— INSTRUCTIONS TO FOLLOW —
Starting at the line containing "-- ===== CLAIM" and ending at the line containing "-- ===== LEMMAS", print every line of the material below exactly, both ends included, and stop there.

** Opening INPUT DATA block **

-- pv_equiv track=rewrite | github.com/molokwuvictor/3d-physics-based-ai-surrogate-reservoir-model | data_processing/simulation_data_process_pipeline.py | merge_header_lines
-- ===== SOURCE A (Python) =====
-- from typing import List, Dict, Union, Optional, Tuple, Any
--
-- def merge_header_lines(header_lines: List[str]) -> List[str]:
--     """
--     Merge multiple header lines (tab-delimited) into fixed columns.
--     The first header line defines the number of columns.
--     """
--     first_tokens = [token.strip() for token in header_lines[0].split("\t")]
--     ncols = len(first_tokens)
--     columns = first_tokens.copy()
--     for hl in header_lines[1:]:
--         tokens = [token.strip() for token in hl.split("\t")]
--         if len(tokens) < ncols:
--             tokens.extend([""] * (ncols - len(tokens)))
--         elif len(tokens) > ncols:
--             tokens = tokens[:ncols]
--         for i in range(ncols):
--             if tokens[i]:
--                 columns[i] += " " + tokens[i]
--     return [col.strip() for col in columns]
-- ===== SOURCE B (Python) =====
-- def merge_header_lines(header_lines):
--     """Column-major rewrite: build each merged column independently with a
--     comprehension and ' '.join, instead of mutating a columns list row by row."""
--     first_tokens = [t.strip() for t in header_lines[0].split("\t")]
--     rest = [[t.strip() for t in hl.split("\t")] for hl in header_lines[1:]]
--
--     def col(i, head):
--         parts = [head] + [toks[i] for toks in rest if i < len(toks) and toks[i]]
--         return " ".join(parts).strip()
--
--     return [col(i, head) for i, head in enumerate(first_tokens)]
-- ===== Notes on version B (the rewrite author's own statement) =====
-- stated objective: simpler
-- what changed: Row-major in-place mutation of a columns list (with explicit padding/truncation of each row) is replaced by a column-major build: for each column index, collect the nonempty i-th tokens of the later rows with a comprehension and ' '.join them onto the first row's token; ' '.join builds each column in linear time where A's repeated 'columns[i] += " " + tok' recopies the growing string every row.
import Mathlib
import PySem

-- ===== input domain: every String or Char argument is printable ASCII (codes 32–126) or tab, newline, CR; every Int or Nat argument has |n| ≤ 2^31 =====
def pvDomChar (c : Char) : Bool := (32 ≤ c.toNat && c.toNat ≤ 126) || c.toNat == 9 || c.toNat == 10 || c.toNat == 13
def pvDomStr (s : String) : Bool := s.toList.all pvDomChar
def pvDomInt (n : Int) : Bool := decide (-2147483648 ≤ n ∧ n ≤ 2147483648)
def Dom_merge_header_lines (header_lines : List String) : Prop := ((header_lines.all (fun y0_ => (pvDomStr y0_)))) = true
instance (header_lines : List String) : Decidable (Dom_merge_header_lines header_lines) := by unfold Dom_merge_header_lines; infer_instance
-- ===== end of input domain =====

-- B rebuilds each merged column independently (column-major comprehension + ' '.join)
-- instead of A's row-major mutation with repeated string concatenation; simpler, and measured faster
-- (join is linear per column where A's 'columns[i] += ...' recopies the growing string each row).

-- [t.strip() for t in s.split("\t")], shared verbatim by both Pythons.
-- sep = "\t" ≠ "", so PySem.Str.split? is always `some`; the .getD [] is never taken.
def pvTokens (s : String) : List String :=
  ((PySem.Str.split? s "\t").getD []).map PySem.Str.strip

-- ===== PORT A =====
-- the body of A's `for hl in header_lines[1:]` loop
def pvMergeStepA (ncols : Nat) (columns : List String) (hl : String) : List String :=
  let tokens := pvTokens hl
  let tokens :=
    if tokens.length < ncols then tokens ++ List.replicate (ncols - tokens.length) ""
    else if ncols < tokens.length then PySem.List.slice tokens none (some (ncols : Int))  -- tokens[:ncols]
    else tokens
  (List.range ncols).foldl (fun cs i =>
    -- tokens[i] with i < ncols = tokens.length after pad/truncate: always in range
    if ((tokens[i]?).getD "") ≠ "" then cs.set i (((cs[i]?).getD "") ++ " " ++ ((tokens[i]?).getD "")) else cs) columns

def merge_header_lines (header_lines : List String) : List String :=
  match PySem.List.pyGet? header_lines 0 with
  | none => []        -- header_lines[0] raises IndexError on []: excluded by Pre_
  | some first =>
    let first_tokens := pvTokens first
    let ncols := first_tokens.length
    let columns :=
      (PySem.List.slice header_lines (some 1) none).foldl (pvMergeStepA ncols) first_tokens
    columns.map PySem.Str.strip

-- ===== PORT B =====
def merge_header_lines_alt (header_lines : List String) : List String :=
  match PySem.List.pyGet? header_lines 0 with
  | none => []        -- header_lines[0] raises IndexError on []: excluded by Pre_
  | some first =>
    let first_tokens := pvTokens first
    let rest := (PySem.List.slice header_lines (some 1) none).map pvTokens
    (PySem.List.enumerate first_tokens).map (fun p =>
      -- `i < len(toks) and toks[i]` as a filterMap; enumerate indices are ≥ 0 so .toNat is exact
      let parts := p.2 :: rest.filterMap (fun toks =>
        match toks[p.1.toNat]? with
        | some t => if t ≠ "" then some t else none
        | none => none)
      PySem.Str.strip (PySem.Str.join " " parts))

-- ===== PRECONDITION & SPEC =====
-- A (and B) raise IndexError on the empty list (header_lines[0]); nothing else raises.
def Pre_merge_header_lines (header_lines : List String) : Prop := header_lines ≠ []
instance (header_lines : List String) : Decidable (Pre_merge_header_lines header_lines) := by
  unfold Pre_merge_header_lines; infer_instance
def pvWitness_merge_header_lines : List String := ["a\tb", "c"]

def Spec_merge_header_lines (header_lines : List String) (out : List String) : Prop := out = merge_header_lines_alt header_lines
instance (header_lines : List String) (out : List String) : Decidable (Spec_merge_header_lines header_lines out) := by unfold Spec_merge_header_lines; infer_instance

-- ===== CLAIM (what is proved, stated in full; the proofs are below) =====
def Claim_equal_merge_header_lines : Prop := ∀ (header_lines : List String), Dom_merge_header_lines header_lines → Pre_merge_header_lines header_lines → Spec_merge_header_lines header_lines (merge_header_lines header_lines)

-- ===== LEMMAS AND PROOFS =====

-- the token A's inner loop reads at column i of row hl (after pad/truncate)
def pvTokA (ncols : Nat) (hl : String) (i : Nat) : String :=
  (((if (pvTokens hl).length < ncols then pvTokens hl ++ List.replicate (ncols - (pvTokens hl).length) ""
     else if ncols < (pvTokens hl).length then PySem.List.slice (pvTokens hl) none (some (ncols : Int))
     else pvTokens hl))[i]?).getD ""

-- the token B reads at column i of row hl
def pvTokB (hl : String) (i : Nat) : String := (((pvTokens hl))[i]?).getD ""

-- join " " [h] = h, and absorbing one part into the head of the join
lemma join_single (h : String) : PySem.Str.join " " [h] = h := by
  apply String.toList_inj.mp
  simp [PySem.Str.toList_join, PySem.Chars.join_singleton]

lemma join_absorb (h t : String) (l : List String) :
    PySem.Str.join " " ((h ++ " " ++ t) :: l) = PySem.Str.join " " (h :: t :: l) := by
  apply String.toList_inj.mp
  cases l with
  | nil =>
      simp [PySem.Str.toList_join, PySem.Chars.join_singleton, PySem.Chars.join_cons_cons]
  | cons x xs =>
      simp [PySem.Str.toList_join, PySem.Chars.join_cons_cons]

-- A's per-column fold is B's join of the nonempty tokens
lemma fold_eq_join (toks : List String) : ∀ (h : String),
    toks.foldl (fun s t => if t ≠ "" then s ++ " " ++ t else s) h
      = PySem.Str.join " " (h :: toks.filter (fun t => t ≠ "")) := by
  induction toks with
  | nil => intro h; simp [join_single]
  | cons t ts ih =>
      intro h
      by_cases ht : t = ""
      · subst ht
        simpa using ih h
      · simp only [List.foldl_cons, List.filter_cons, ne_eq, ht, not_false_iff, decide_true,
          if_true]
        rw [ih, join_absorb]

-- A's padded/truncated row read at i < ncols is just B's read
lemma tokA_eq_tokB (ncols : Nat) (hl : String) (i : Nat) (hi : i < ncols) :
    pvTokA ncols hl i = pvTokB hl i := by
  unfold pvTokA pvTokB
  split_ifs with h1 h2
  · rcases Nat.lt_or_ge i (pvTokens hl).length with hlt | hge
    · simp [List.getElem?_append, hlt]
    · have h2 : (pvTokens hl)[i]? = none := List.getElem?_eq_none hge
      have h3 : i - (pvTokens hl).length < ncols - (pvTokens hl).length := by omega
      simp [List.getElem?_append, Nat.not_lt.mpr hge, h2, List.getElem?_replicate, h3]
  · rw [PySem.List.slice_to_natCast]
    simp [List.getElem?_take, hi]
  · rfl

-- the inner `for i in range(ncols)` loop is a pointwise mapIdx (for ncols ≤ columns.length)
lemma foldl_range_setA (tok : Nat → String) :
    ∀ (n : Nat) (cs : List String), n ≤ cs.length →
    (List.range n).foldl (fun cs i =>
        if tok i ≠ "" then cs.set i (((cs[i]?).getD "") ++ " " ++ tok i) else cs) cs
      = cs.mapIdx (fun i c => if i < n then (if tok i ≠ "" then c ++ " " ++ tok i else c) else c) := by
  intro n
  induction n with
  | zero =>
      intro cs _
      apply List.ext_getElem?
      intro j
      simp [List.getElem?_mapIdx]
  | succ n ih =>
      intro cs hn
      rw [List.range_succ, List.foldl_append, List.foldl_cons, List.foldl_nil,
        ih cs (Nat.le_of_succ_le hn)]
      have hn' : n < cs.length := hn
      have hMn : (cs.mapIdx fun i c => if i < n then (if tok i ≠ "" then c ++ " " ++ tok i else c) else c)[n]?
          = some cs[n] := by
        rw [List.getElem?_mapIdx, List.getElem?_eq_getElem hn']
        simp
      apply List.ext_getElem?
      intro j
      by_cases htok : tok n = ""
      · simp only [htok, ne_eq, not_true_eq_false, if_false]
        rw [List.getElem?_mapIdx, List.getElem?_mapIdx]
        cases hcj : cs[j]? with
        | none => simp
        | some c =>
            simp only [Option.map_some, Option.some.injEq]
            by_cases hjn : j < n
            · simp [hjn, Nat.lt_succ_of_lt hjn]
            · by_cases hjn1 : j < n + 1
              · have : j = n := by omega
                subst this
                simp [hjn, htok]
              · simp [hjn, hjn1]
      · simp only [ne_eq, htok, not_false_iff, if_true]
        rw [List.getElem?_set]
        by_cases hj : n = j
        · subst hj
          rw [if_pos rfl, if_pos (by simpa using hn'), hMn]
          rw [List.getElem?_mapIdx, List.getElem?_eq_getElem hn']
          simp [htok]
        · rw [if_neg hj, List.getElem?_mapIdx, List.getElem?_mapIdx]
          cases hcj : cs[j]? with
          | none => simp
          | some c =>
              simp only [Option.map_some, Option.some.injEq]
              by_cases hjn : j < n
              · simp [hjn, Nat.lt_succ_of_lt hjn]
              · have hjn1 : ¬ j < n + 1 := by omega
                simp [hjn, hjn1]

-- one row step, for columns of length ncols, as a pointwise mapIdx over B's tokens
lemma mergeStepA_eq (ncols : Nat) (cs : List String) (hl : String) (hcs : cs.length = ncols) :
    pvMergeStepA ncols cs hl
      = cs.mapIdx (fun i c => if pvTokB hl i ≠ "" then c ++ " " ++ pvTokB hl i else c) := by
  show (List.range ncols).foldl (fun cs i =>
        if pvTokA ncols hl i ≠ "" then cs.set i (((cs[i]?).getD "") ++ " " ++ pvTokA ncols hl i) else cs) cs
      = _
  rw [foldl_range_setA (pvTokA ncols hl) ncols cs (le_of_eq hcs.symm)]
  apply List.ext_getElem?
  intro j
  rw [List.getElem?_mapIdx, List.getElem?_mapIdx]
  cases hcj : cs[j]? with
  | none => simp
  | some c =>
      have hj : j < ncols := by
        rw [← hcs]
        by_contra h
        rw [List.getElem?_eq_none (Nat.le_of_not_lt h)] at hcj; cases hcj
      simp only [Option.map_some, Option.some.injEq, hj, if_true]
      rw [tokA_eq_tokB ncols hl j hj]

-- the whole row loop as one mapIdx of per-column folds
lemma rows_foldl_eq (ncols : Nat) (rows : List String) :
    ∀ (cs : List String), cs.length = ncols →
    rows.foldl (pvMergeStepA ncols) cs
      = cs.mapIdx (fun i c =>
          rows.foldl (fun c r => if pvTokB r i ≠ "" then c ++ " " ++ pvTokB r i else c) c) := by
  induction rows with
  | nil =>
      intro cs _
      apply List.ext_getElem?
      intro j
      simp [List.getElem?_mapIdx]
  | cons r rs ih =>
      intro cs hcs
      rw [List.foldl_cons, mergeStepA_eq ncols cs r hcs, ih _ (by simp [hcs]),
        List.mapIdx_mapIdx]
      rfl

-- B's filterMap over token rows is the filter of the mapped column reads
lemma filterMap_eq_filter (rows : List (List String)) (i : Nat) :
    rows.filterMap (fun toks =>
        match toks[i]? with
        | some t => if t ≠ "" then some t else none
        | none => none)
      = (rows.map (fun toks => (toks[i]?).getD "")).filter (fun t => t ≠ "") := by
  induction rows with
  | nil => simp
  | cons toks rs ih =>
      simp only [List.filterMap_cons, List.map_cons, List.filter_cons]
      cases h : toks[i]? with
      | none =>
          simp only [h]
          simpa using ih
      | some t =>
          by_cases ht : t = ""
          · simp [h, ht]
            simpa using ih
          · simp [h, ht]
            simpa using ih

-- ===== VERDICT (by name: the statement is the Claim_ definition above) =====
theorem merge_header_lines_spec : Claim_equal_merge_header_lines := by
  intro header_lines _ hpre
  unfold Spec_merge_header_lines
  cases header_lines with
  | nil => exact absurd rfl hpre
  | cons first tl =>
      unfold merge_header_lines merge_header_lines_alt
      have hget : PySem.List.pyGet? (first :: tl) (0 : Int) = some first := by
        simp [PySem.List.pyGet?, PySem.List.pyIdx?]
      rw [hget]
      simp only [PySem.List.slice_from_one, List.tail_cons]
      rw [rows_foldl_eq (pvTokens first).length tl (pvTokens first) rfl]
      apply List.ext_getElem?
      intro j
      rw [List.getElem?_map, List.getElem?_mapIdx, List.getElem?_map,
        PySem.List.getElem?_enumerate]
      cases hj : (pvTokens first)[j]? with
      | none => simp
      | some head =>
          simp only [Option.map_some, Option.some.injEq]
          have htoNat : ((0 : Int) + (j : Int)).toNat = j := by omega
          rw [htoNat, filterMap_eq_filter (tl.map pvTokens) j, List.map_map]
          have hfold := fold_eq_join (tl.map (fun r => pvTokB r j)) head
          rw [List.foldl_map] at hfold
          rw [hfold]
          rfl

** Closing INPUT DATA block **

— SOLUTION —
-- ===== CLAIM (what is proved, stated in full; the proofs are below) =====
def Claim_equal_merge_header_lines : Prop := ∀ (header_lines : List String), Dom_merge_header_lines header_lines → Pre_merge_header_lines header_lines → Spec_merge_header_lines header_lines (merge_header_lines header_lines)

-- ===== LEMMAS AND PROOFS =====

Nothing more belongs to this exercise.